Duplex and super Austenitic (254SMO) used for offshore oil and gas rigs.

2. High mechanical strength – Good resistance to force and impact

Mechanism: The crystal structure of stainless steel (Austenite, Ferrite, Martensite) helps to increase yield strength and tensile strength. Some types of stainless steel have the ability to work harden, meaning that the colder they are worked, the harder they become.
Reality:
Duplex stainless steel has twice the strength of Austenitic 304, suitable for pressure tanks and oil and gas pipelines.
Martensitic stainless steel has high hardness and strength – used for knives and turbine blades.
In construction, stainless steel can withstand heavy loads, suitable for scaffolding structures, pedestrian bridges, and outdoor railings.

3. Aesthetics – Shiny surface, easy to clean

Mechanism: Stainless steel can be treated with many methods: 2B, BA, HL (Hairline), No.4, No.8 (Mirror/8K). These techniques determine the gloss, reflectivity, and aesthetic scratches.
Effect: The stainless steel surface is not only bright and beautiful, but also anti-fouling and easy to clean → meets industrial hygiene standards.
In reality:
8K mirror stainless steel is used for elevators, hotel lobbies.
HL, No.4 stainless steel is used for elevators, architecture, building facades, kitchen cabinets.
In interior design, decorative stainless steel helps maintain long-lasting luxury.

4. Food safety

Mechanism: Stainless steel does not react with food and does not release toxic metal ions (compared to aluminum and carbon steel). This has been certified by many international standards (FDA – USA, EU Regulation EC No.1935/2004, JIS – Japan).
Reality:
Stainless steel 304/316 is chosen to manufacture pots, pans, cutlery, milk, beer, and beverage processing tanks.
Food and pharmaceutical factories are required to use stainless steel to ensure hygiene and easy CIP/SIP sterilization.
In hospitals, stainless steel is preferred because of its natural antibacterial properties and ability to be sterilized by steam.

5. Good heat resistance

Mechanism: Some types of stainless steel (such as 310S, 253MA) can withstand temperatures >1000°C thanks to high Ni, Cr, and Si content, helping the oxide layer to be durable at high temperatures.
Reality:
Heat-resistant stainless steel is used in industrial furnaces, chimneys, and combustion chambers.
Power plants use stainless steel for turbine blades and high-pressure steam pipes.
In the automotive industry, heat-resistant stainless steel is used for engine exhaust pipes.
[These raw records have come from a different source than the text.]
-- fields of a single-character split never contain the delimiter
theorem splitB_mem_not_mem (dc : Char) (s w : List Char) (hw : w ∈ splitB [dc] s) :
    dc ∉ w := by
  have inv : ∀ (s : List Char) (parts : List (List Char)) (cur : List Char),
      (∀ p ∈ parts, dc ∉ p) → dc ∉ cur →
      (∀ p ∈ (s.foldl (fun (pc : List (List Char) × List Char) ch =>
          if [ch] = [dc] then (pc.1 ++ [pc.2], []) else (pc.1, pc.2 ++ [ch])) (parts, cur)).1, dc ∉ p) ∧
        dc ∉ (s.foldl (fun (pc : List (List Char) × List Char) ch =>
          if [ch] = [dc] then (pc.1 ++ [pc.2], []) else (pc.1, pc.2 ++ [ch])) (parts, cur)).2 := by
    intro s
    induction s with
    | nil => intro parts cur hp hc; exact ⟨hp, hc⟩
    | cons ch t ih =>
      intro parts cur hp hc
      by_cases h : ch = dc
      · simp only [List.foldl_cons, if_pos (show ([ch] = [dc]) by simp [h])]
        refine ih (parts ++ [cur]) [] ?_ (by simp)
        intro p hpm
        rcases List.mem_append.mp hpm with h1 | h1
        · exact hp p h1
        · simp at h1; subst h1; exact hc
      · simp only [List.foldl_cons, if_neg (show ¬([ch] = [dc]) by simpa using h)]
        refine ih parts (cur ++ [ch]) hp ?_
        intro hmem
        rcases List.mem_append.mp hmem with h1 | h1
        · exact hc h1
        · simp at h1; exact h h1.symm
  have h2 := inv s [] [] (by simp) (by simp)
  simp only [List.cons.injEq, and_true] at h2
  unfold splitB at hw
  rw [if_pos (by simp : ([dc] : List Char).length = 1)] at hw
  simp only [List.cons.injEq, and_true] at hw
  rcases List.mem_append.mp hw with h1 | h1
  · exact h2.1 w h1
  · simp at h1; subst h1; exact h2.2
-- pv_equiv track=rewrite | github.com/ChristiaaaaanCurrin/AlgebraicGame | tic_tac_toe.py | generate_row_masks
-- ===== SOURCE A (Python) =====
-- def generate_row_masks(to_win, rows, columns):
--     win_masks = []
--     row_mask = (1 << to_win) - 1
--     for r in range(rows):
--         win_masks.append(row_mask)
--         for c in range(columns - to_win):
--             row_mask = row_mask << 1
--             win_masks.append(row_mask)
--         row_mask = row_mask << to_win
--     return win_masks
-- ===== SOURCE B (Python) =====
-- def generate_row_masks(to_win, rows, columns):
--     base = (1 << to_win) - 1
--     w = max(columns - to_win, 0)
--     stride = to_win + w
--     return [base << (r * stride + c) for r in range(rows) for c in range(w + 1)]
-- ===== Notes on version B (the rewrite author's own statement) =====
-- stated objective: simpler
-- what changed: Replaces the stateful running row_mask (shifted incrementally inside nested loops) with a single comprehension that emits each mask directly by index arithmetic: base << (r*stride + c).
import Mathlib
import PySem

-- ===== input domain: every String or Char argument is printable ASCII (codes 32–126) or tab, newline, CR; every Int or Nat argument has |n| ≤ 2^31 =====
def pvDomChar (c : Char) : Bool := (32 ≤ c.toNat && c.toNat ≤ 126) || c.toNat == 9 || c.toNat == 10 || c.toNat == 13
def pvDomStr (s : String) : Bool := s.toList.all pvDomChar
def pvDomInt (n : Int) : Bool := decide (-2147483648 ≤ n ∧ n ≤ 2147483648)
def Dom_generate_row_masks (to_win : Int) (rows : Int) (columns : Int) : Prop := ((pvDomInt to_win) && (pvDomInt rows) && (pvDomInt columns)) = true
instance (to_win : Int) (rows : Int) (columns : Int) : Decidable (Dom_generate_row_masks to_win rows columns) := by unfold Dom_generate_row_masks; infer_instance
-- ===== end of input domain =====

-- B replaces A's stateful incrementally-shifted row_mask with direct index arithmetic
-- (base << (r*stride + c)); objective: simpler. Equivalence proved for to_win ≥ 0 (Pre_).

-- ===== PORT A =====
-- '1 << to_win' is ported as 2 ^ to_win.toNat, exact for to_win ≥ 0 (Pre_ excludes
-- to_win < 0, where Python raises ValueError: negative shift count).
def generate_row_masks (to_win : Int) (rows : Int) (columns : Int) : List Int :=
  let st := (PySem.List.pyRange 0 rows 1).foldl
    (fun (st : List Int × Int) _r =>
      let st1 := (st.1 ++ [st.2], st.2)
      let st2 := (PySem.List.pyRange 0 (columns - to_win) 1).foldl
        (fun (s : List Int × Int) _c => (s.1 ++ [s.2 * 2], s.2 * 2)) st1
      (st2.1, st2.2 * 2 ^ to_win.toNat))
    (([] : List Int), 2 ^ to_win.toNat - 1)
  st.1

-- ===== PORT B =====
def generate_row_masks_alt (to_win : Int) (rows : Int) (columns : Int) : List Int :=
  let base : Int := 2 ^ to_win.toNat - 1
  let w := max (columns - to_win) 0
  let stride := to_win + w
  (PySem.List.pyRange 0 rows 1).flatMap (fun r =>
    (PySem.List.pyRange 0 (w + 1) 1).map (fun c => base * 2 ^ (r * stride + c).toNat))

-- ===== PRECONDITION & SPEC =====
-- Pre_ excludes exactly to_win < 0, where Python A raises ValueError ('1 << to_win').
def Pre_generate_row_masks (to_win : Int) (rows : Int) (columns : Int) : Prop := 0 ≤ to_win
instance (to_win : Int) (rows : Int) (columns : Int) : Decidable (Pre_generate_row_masks to_win rows columns) := by unfold Pre_generate_row_masks; infer_instance
def pvWitness_generate_row_masks : Int × Int × Int := (3, 3, 4)

def Spec_generate_row_masks (to_win : Int) (rows : Int) (columns : Int) (out : List Int) : Prop := out = generate_row_masks_alt to_win rows columns
instance (to_win : Int) (rows : Int) (columns : Int) (out : List Int) : Decidable (Spec_generate_row_masks to_win rows columns out) := by unfold Spec_generate_row_masks; infer_instance

-- ===== CLAIM (what is proved, stated in full; the proofs are below) =====
def Claim_equal_generate_row_masks : Prop := ∀ (to_win : Int) (rows : Int) (columns : Int), Dom_generate_row_masks to_win rows columns → Pre_generate_row_masks to_win rows columns → Spec_generate_row_masks to_win rows columns (generate_row_masks to_win rows columns)

-- ===== LEMMAS AND PROOFS =====

-- Both programs produce (2^t - 1) * 2^(r*(m+t)+c) for r < rows, c ≤ m, in row-major order,
-- where t = to_win.toNat and m = (columns - to_win).toNat.
def pvRowSpec (t m rows : Nat) : List Int :=
  (List.range rows).flatMap (fun r =>
    (List.range (m + 1)).map (fun c => ((2 : Int) ^ t - 1) * 2 ^ (r * (m + t) + c)))

theorem pvMapRangeSucc {α : Type} (n : Nat) (g : Nat → α) :
    (List.range (n + 1)).map g = g 0 :: (List.range n).map (fun i => g (i + 1)) := by
  rw [List.range_succ_eq_map, List.map_cons, List.map_map]
  simp [Function.comp_def]

theorem pvFlatMapRangeSucc {α : Type} (n : Nat) (f : Nat → List α) :
    (List.range (n + 1)).flatMap f = f 0 ++ (List.range n).flatMap (fun r => f (r + 1)) := by
  rw [List.range_succ_eq_map, List.flatMap_cons, List.flatMap_map]

theorem pvInnerFold (l : List Int) (acc : List Int) (v : Int) :
    l.foldl (fun (s : List Int × Int) _c => (s.1 ++ [s.2 * 2], s.2 * 2)) (acc, v)
      = (acc ++ (List.range l.length).map (fun i => v * 2 ^ (i + 1)), v * 2 ^ l.length) := by
  induction l generalizing acc v with
  | nil => simp
  | cons x xs ih =>
    simp only [List.foldl_cons, ih, List.length_cons]
    rw [Prod.mk.injEq]
    constructor
    · rw [pvMapRangeSucc xs.length (fun i => v * 2 ^ (i + 1))]
      have : (fun i => v * 2 * (2:Int) ^ (i + 1)) = (fun i => v * 2 ^ (i + 1 + 1)) := by
        funext i; rw [pow_succ]; ring
      simp [this, List.append_assoc]
    · rw [pow_succ]; ring

theorem pvOuterFold (tw cols : Int) (t : Nat) (l : List Int) (acc : List Int) (v : Int) :
    l.foldl (fun (st : List Int × Int) _r =>
        let st1 := (st.1 ++ [st.2], st.2)
        let st2 := (PySem.List.pyRange 0 (cols - tw) 1).foldl
          (fun (s : List Int × Int) _c => (s.1 ++ [s.2 * 2], s.2 * 2)) st1
        (st2.1, st2.2 * 2 ^ t)) (acc, v)
      = (acc ++ (List.range l.length).flatMap (fun r =>
            (List.range ((cols - tw).toNat + 1)).map
              (fun c => v * 2 ^ (r * ((cols - tw).toNat + t) + c))),
         v * 2 ^ (l.length * ((cols - tw).toNat + t))) := by
  induction l generalizing acc v with
  | nil => simp
  | cons x xs ih =>
    set m := (cols - tw).toNat with hm
    have hlen : (PySem.List.pyRange 0 (cols - tw) 1).length = m := by
      simp [PySem.List.length_pyRange_one, hm]
    simp only [List.foldl_cons]
    rw [show (PySem.List.pyRange 0 (cols - tw) 1).foldl
          (fun (s : List Int × Int) _c => (s.1 ++ [s.2 * 2], s.2 * 2)) (acc ++ [v], v)
        = (acc ++ [v] ++ (List.range m).map (fun i => v * 2 ^ (i + 1)), v * 2 ^ m) by
      rw [pvInnerFold, hlen]]
    rw [ih]
    rw [Prod.mk.injEq]
    constructor
    · rw [List.length_cons,
        pvFlatMapRangeSucc xs.length
          (fun r => (List.range (m + 1)).map (fun c => v * 2 ^ (r * (m + t) + c)))]
      have h0 : (List.range (m + 1)).map (fun c => v * (2:Int) ^ (0 * (m + t) + c))
          = v :: (List.range m).map (fun i => v * 2 ^ (i + 1)) := by
        rw [pvMapRangeSucc m (fun c => v * (2:Int) ^ (0 * (m + t) + c))]
        simp
      have h1 : ∀ r : Nat, ((List.range (m + 1)).map
            (fun c => v * 2 ^ m * 2 ^ t * (2:Int) ^ (r * (m + t) + c)))
          = (List.range (m + 1)).map (fun c => v * (2:Int) ^ ((r + 1) * (m + t) + c)) := by
        intro r
        apply List.map_congr_left
        intro c _
        rw [show (r + 1) * (m + t) + c = (r * (m + t) + c) + m + t by ring, pow_add, pow_add]
        ring
      simp only [h0, h1]
      simp [List.append_assoc]
    · rw [List.length_cons, Nat.succ_mul, pow_add, pow_add]; ring

theorem pvACharacterization (to_win rows columns : Int) :
    generate_row_masks to_win rows columns
      = pvRowSpec to_win.toNat (columns - to_win).toNat rows.toNat := by
  unfold generate_row_masks pvRowSpec
  rw [pvOuterFold to_win columns to_win.toNat]
  rw [PySem.List.pyRange_one]
  simp

theorem pvBCharacterization (to_win rows columns : Int) (h : 0 ≤ to_win) :
    generate_row_masks_alt to_win rows columns
      = pvRowSpec to_win.toNat (columns - to_win).toNat rows.toNat := by
  unfold generate_row_masks_alt pvRowSpec
  dsimp only
  set t := to_win.toNat with ht
  set m := (columns - to_win).toNat with hm
  have hw : max (columns - to_win) 0 = (m : Int) := by omega
  have hstride : to_win + max (columns - to_win) 0 = ((m + t : Nat) : Int) := by
    rw [hw]; push_cast; omega
  rw [hstride, hw]
  rw [PySem.List.pyRange_one 0 rows, PySem.List.pyRange_one 0 ((m : Int) + 1)]
  rw [List.flatMap_map]
  have hidx : (((m : Int) + 1) - 0).toNat = m + 1 := by omega
  rw [hidx]
  simp only [sub_zero]
  apply List.flatMap_congr
  intro r _
  rw [List.map_map]
  apply List.map_congr_left
  intro c _
  have : ((0 + (r : Int)) * ((m + t : Nat) : Int) + (0 + (c : Int))).toNat
      = r * (m + t) + c := by
    rw [show ((0 + (r : Int)) * ((m + t : Nat) : Int) + (0 + (c : Int)))
        = ((r * (m + t) + c : Nat) : Int) by push_cast; ring]
    exact Int.toNat_natCast _
  simp only [Function.comp_def, this]

-- ===== VERDICT (by name: the statement is the Claim_ definition above) =====
theorem generate_row_masks_spec : Claim_equal_generate_row_masks := by
  intro to_win rows columns _hdom hpre
  unfold Spec_generate_row_masks
  rw [pvACharacterization, pvBCharacterization to_win rows columns hpre]
-- pv_equiv track=rewrite | github.com/LaurenaPo/Protein-analysis | classical_3_states.py | classical_3_states
-- ===== SOURCE A (Python) =====
-- def equality(a, b, c, letter):
--     if a == b and b == c and c == letter:
--         return 1
--     return 0
--
-- def equality_two(a, b, c, letter):
--     if (a == b and a == letter) or (a == c and a == letter) or (b == c and b == letter):
--         return 1
--     return 0
--
-- def one_equality(a, b, c, letter):
--     if (a == letter and b != letter and c != letter) or (b == letter and a != letter and c != letter) or (
--             c == letter and a != letter and b != letter):
--         return 1
--     return 0
--
-- def classical_3_states(dssp_struct, stride_struct, promotif_struct, len):
--     classical_3_states_tab = []
--
--     for i in range(len):
--         a = dssp_struct[i]
--         b = stride_struct[i]
--         c = promotif_struct[i]
--
--         if equality(a, b, c, "H") == 1:
--             classical_3_states_tab.append("H")
--         elif equality(a, b, c, "E") == 1:
--             classical_3_states_tab.append("E")
--         elif equality(a, b, c, "C") == 1:
--             classical_3_states_tab.append("C")
--
--         elif equality_two(a, b, c, "H") == 1:
--             classical_3_states_tab.append("h")
--         elif equality_two(a, b, c, "E") == 1:
--             classical_3_states_tab.append("e")
--         elif equality_two(a, b, c, "C") == 1:
--             classical_3_states_tab.append("c")
--
--         elif one_equality(a, b, c, "H") == 1:
--             classical_3_states_tab.append("*")
--         elif one_equality(a, b, c, "E") == 1:
--             classical_3_states_tab.append("*")
--         elif one_equality(a, b, c, "C") == 1:
--             classical_3_states_tab.append("*")
--
--         else:
--             classical_3_states_tab.append("-")
--
--     return classical_3_states_tab
-- ===== SOURCE B (Python) =====
-- def classical_3_states(dssp_struct, stride_struct, promotif_struct, len):
--     out = []
--     for i in range(len):
--         triple = (dssp_struct[i], stride_struct[i], promotif_struct[i])
--         counts = {letter: triple.count(letter) for letter in "HEC"}
--         m = max(counts.values())
--         if m == 0:
--             out.append("-")
--         elif m == 1:
--             out.append("*")
--         else:
--             best = next(letter for letter in "HEC" if counts[letter] == m)
--             out.append(best if m == 3 else best.lower())
--     return out
-- ===== Notes on version B (the rewrite author's own statement) =====
-- stated objective: simpler
-- what changed: Replaces the three pairwise-equality helpers and the nine-branch comparison cascade with a per-position frequency count of H/E/C and a single threshold on the maximum count (3->uppercase, 2->lowercase, 1->'*', 0->'-').
import Mathlib
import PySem

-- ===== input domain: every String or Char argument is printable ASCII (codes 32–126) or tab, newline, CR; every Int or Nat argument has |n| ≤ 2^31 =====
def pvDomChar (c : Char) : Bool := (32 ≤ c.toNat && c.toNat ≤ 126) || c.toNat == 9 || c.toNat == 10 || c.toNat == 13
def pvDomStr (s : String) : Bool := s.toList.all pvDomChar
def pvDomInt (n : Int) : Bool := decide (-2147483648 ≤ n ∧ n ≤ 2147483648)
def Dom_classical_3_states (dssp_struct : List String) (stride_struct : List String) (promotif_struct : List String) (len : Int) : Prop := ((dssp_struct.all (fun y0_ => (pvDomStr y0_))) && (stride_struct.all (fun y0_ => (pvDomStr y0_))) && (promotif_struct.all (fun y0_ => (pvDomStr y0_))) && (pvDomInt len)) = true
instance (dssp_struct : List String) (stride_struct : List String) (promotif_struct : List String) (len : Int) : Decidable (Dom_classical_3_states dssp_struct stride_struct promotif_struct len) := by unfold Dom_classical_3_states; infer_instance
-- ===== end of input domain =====

-- B replaces A's three equality helpers and nine-branch cascade by a per-position count of H/E/C and a threshold on the maximum count (simpler decision rule, same cost).


-- ===== PORT A =====
def pvEquality (a b c letter : String) : Int :=
  if a = b ∧ b = c ∧ c = letter then 1 else 0

def pvEqualityTwo (a b c letter : String) : Int :=
  if (a = b ∧ a = letter) ∨ (a = c ∧ a = letter) ∨ (b = c ∧ b = letter) then 1 else 0

def pvOneEquality (a b c letter : String) : Int :=
  if (a = letter ∧ b ≠ letter ∧ c ≠ letter) ∨ (b = letter ∧ a ≠ letter ∧ c ≠ letter)
     ∨ (c = letter ∧ a ≠ letter ∧ b ≠ letter) then 1 else 0

-- indexing: inside Pre_ every pyGet? is `some`; the `.getD ""` default is never reached there
def classical_3_states (dssp_struct : List String) (stride_struct : List String) (promotif_struct : List String) (len : Int) : List String :=
  (PySem.List.pyRange 0 len 1).foldl (fun tab i =>
    let a := (PySem.List.pyGet? dssp_struct i).getD ""
    let b := (PySem.List.pyGet? stride_struct i).getD ""
    let c := (PySem.List.pyGet? promotif_struct i).getD ""
    if pvEquality a b c "H" = 1 then tab ++ ["H"]
    else if pvEquality a b c "E" = 1 then tab ++ ["E"]
    else if pvEquality a b c "C" = 1 then tab ++ ["C"]
    else if pvEqualityTwo a b c "H" = 1 then tab ++ ["h"]
    else if pvEqualityTwo a b c "E" = 1 then tab ++ ["e"]
    else if pvEqualityTwo a b c "C" = 1 then tab ++ ["c"]
    else if pvOneEquality a b c "H" = 1 then tab ++ ["*"]
    else if pvOneEquality a b c "E" = 1 then tab ++ ["*"]
    else if pvOneEquality a b c "C" = 1 then tab ++ ["*"]
    else tab ++ ["-"]) []

-- ===== PORT B =====
def pvLabel (a b c : String) : String :=
  let triple := [a, b, c]
  let cH := triple.count "H"
  let cE := triple.count "E"
  let cC := triple.count "C"
  let m := max cH (max cE cC)
  if m = 0 then "-"
  else if m = 1 then "*"
  else
    let best := if cH = m then "H" else if cE = m then "E" else "C"
    if m = 3 then best else PySem.Str.lower best

def classical_3_states_alt (dssp_struct : List String) (stride_struct : List String) (promotif_struct : List String) (len : Int) : List String :=
  (PySem.List.pyRange 0 len 1).map (fun i =>
    pvLabel ((PySem.List.pyGet? dssp_struct i).getD "")
            ((PySem.List.pyGet? stride_struct i).getD "")
            ((PySem.List.pyGet? promotif_struct i).getD ""))

-- ===== PRECONDITION & SPEC =====
-- Pre_: Python A raises IndexError when len exceeds any of the three list lengths; those inputs are excluded.
def Pre_classical_3_states (dssp_struct : List String) (stride_struct : List String) (promotif_struct : List String) (len : Int) : Prop :=
  len ≤ dssp_struct.length ∧ len ≤ stride_struct.length ∧ len ≤ promotif_struct.length
instance (dssp_struct : List String) (stride_struct : List String) (promotif_struct : List String) (len : Int) : Decidable (Pre_classical_3_states dssp_struct stride_struct promotif_struct len) := by unfold Pre_classical_3_states; infer_instance
def pvWitness_classical_3_states : List String × List String × List String × Int :=
  (["H", "E"], ["H", "C"], ["H", "X"], 2)

def Spec_classical_3_states (dssp_struct : List String) (stride_struct : List String) (promotif_struct : List String) (len : Int) (out : List String) : Prop := out = classical_3_states_alt dssp_struct stride_struct promotif_struct len
instance (dssp_struct : List String) (stride_struct : List String) (promotif_struct : List String) (len : Int) (out : List String) : Decidable (Spec_classical_3_states dssp_struct stride_struct promotif_struct len out) := by unfold Spec_classical_3_states; infer_instance

-- ===== CLAIM (what is proved, stated in full; the proofs are below) =====
def Claim_equal_classical_3_states : Prop := ∀ (dssp_struct : List String) (stride_struct : List String) (promotif_struct : List String) (len : Int), Dom_classical_3_states dssp_struct stride_struct promotif_struct len → Pre_classical_3_states dssp_struct stride_struct promotif_struct len → Spec_classical_3_states dssp_struct stride_struct promotif_struct len (classical_3_states dssp_struct stride_struct promotif_struct len)

-- ===== LEMMAS AND PROOFS =====

-- A's per-position label, written as a value (the fold body appends exactly this)
def pvLabelA (a b c : String) : String :=
  if pvEquality a b c "H" = 1 then "H"
  else if pvEquality a b c "E" = 1 then "E"
  else if pvEquality a b c "C" = 1 then "C"
  else if pvEqualityTwo a b c "H" = 1 then "h"
  else if pvEqualityTwo a b c "E" = 1 then "e"
  else if pvEqualityTwo a b c "C" = 1 then "c"
  else if pvOneEquality a b c "H" = 1 then "*"
  else if pvOneEquality a b c "E" = 1 then "*"
  else if pvOneEquality a b c "C" = 1 then "*"
  else "-"

lemma pvCls4 (x : String) : x = "H" ∨ x = "E" ∨ x = "C" ∨ (x ≠ "H" ∧ x ≠ "E" ∧ x ≠ "C") := by
  tauto

lemma pvLabel_eq (a b c : String) : pvLabelA a b c = pvLabel a b c := by
  rcases pvCls4 a with ha | ha | ha | ⟨ha1, ha2, ha3⟩ <;>
    rcases pvCls4 b with hb | hb | hb | ⟨hb1, hb2, hb3⟩ <;>
      rcases pvCls4 c with hc | hc | hc | ⟨hc1, hc2, hc3⟩ <;>
        subst_vars <;>
          simp_all [pvLabelA, pvLabel, pvEquality, pvEqualityTwo, pvOneEquality] <;> first | rfl | simp_all [eq_comm]

theorem classical_3_states_spec : Claim_equal_classical_3_states := by
  intro d s p len _ _
  unfold Spec_classical_3_states classical_3_states classical_3_states_alt
  have h : ∀ (l : List Int) (acc : List String),
      l.foldl (fun tab i =>
        let a := (PySem.List.pyGet? d i).getD ""
        let b := (PySem.List.pyGet? s i).getD ""
        let c := (PySem.List.pyGet? p i).getD ""
        if pvEquality a b c "H" = 1 then tab ++ ["H"]
        else if pvEquality a b c "E" = 1 then tab ++ ["E"]
        else if pvEquality a b c "C" = 1 then tab ++ ["C"]
        else if pvEqualityTwo a b c "H" = 1 then tab ++ ["h"]
        else if pvEqualityTwo a b c "E" = 1 then tab ++ ["e"]
        else if pvEqualityTwo a b c "C" = 1 then tab ++ ["c"]
        else if pvOneEquality a b c "H" = 1 then tab ++ ["*"]
        else if pvOneEquality a b c "E" = 1 then tab ++ ["*"]
        else if pvOneEquality a b c "C" = 1 then tab ++ ["*"]
        else tab ++ ["-"]) acc
      = acc ++ l.map (fun i =>
          pvLabel ((PySem.List.pyGet? d i).getD "")
                  ((PySem.List.pyGet? s i).getD "")
                  ((PySem.List.pyGet? p i).getD "")) := by
    intro l
    induction l with
    | nil => intro acc; simp
    | cons x xs ih =>
      intro acc
      simp only [List.foldl_cons, List.map_cons, ih]
      rw [← pvLabel_eq]
      simp [pvLabelA]
      split_ifs <;> simp
  exact h _ []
6. Easy to process: cutting, stamping, welding, bending

Mechanism: Austenitic stainless steel has high ductility, suitable for many processing technologies: plasma cutting, laser, CNC, TIG/MIG welding, deep drawing, cold rolling.
Reality:
The mechanical engineering industry uses stainless steel for precise CNC cutting of machine parts.
The architectural industry uses stainless steel for curved railings and decorative walls.
The shipbuilding and chemical industries use TIG-welded stainless steel to ensure tight, corrosion-resistant welds.
Thus, stainless steel is not simply “stainless” steel, but a versatile engineering material, fully converging mechanical properties – chemical properties – aesthetics – safety, meeting strict requirements in industry, construction, medicine and life.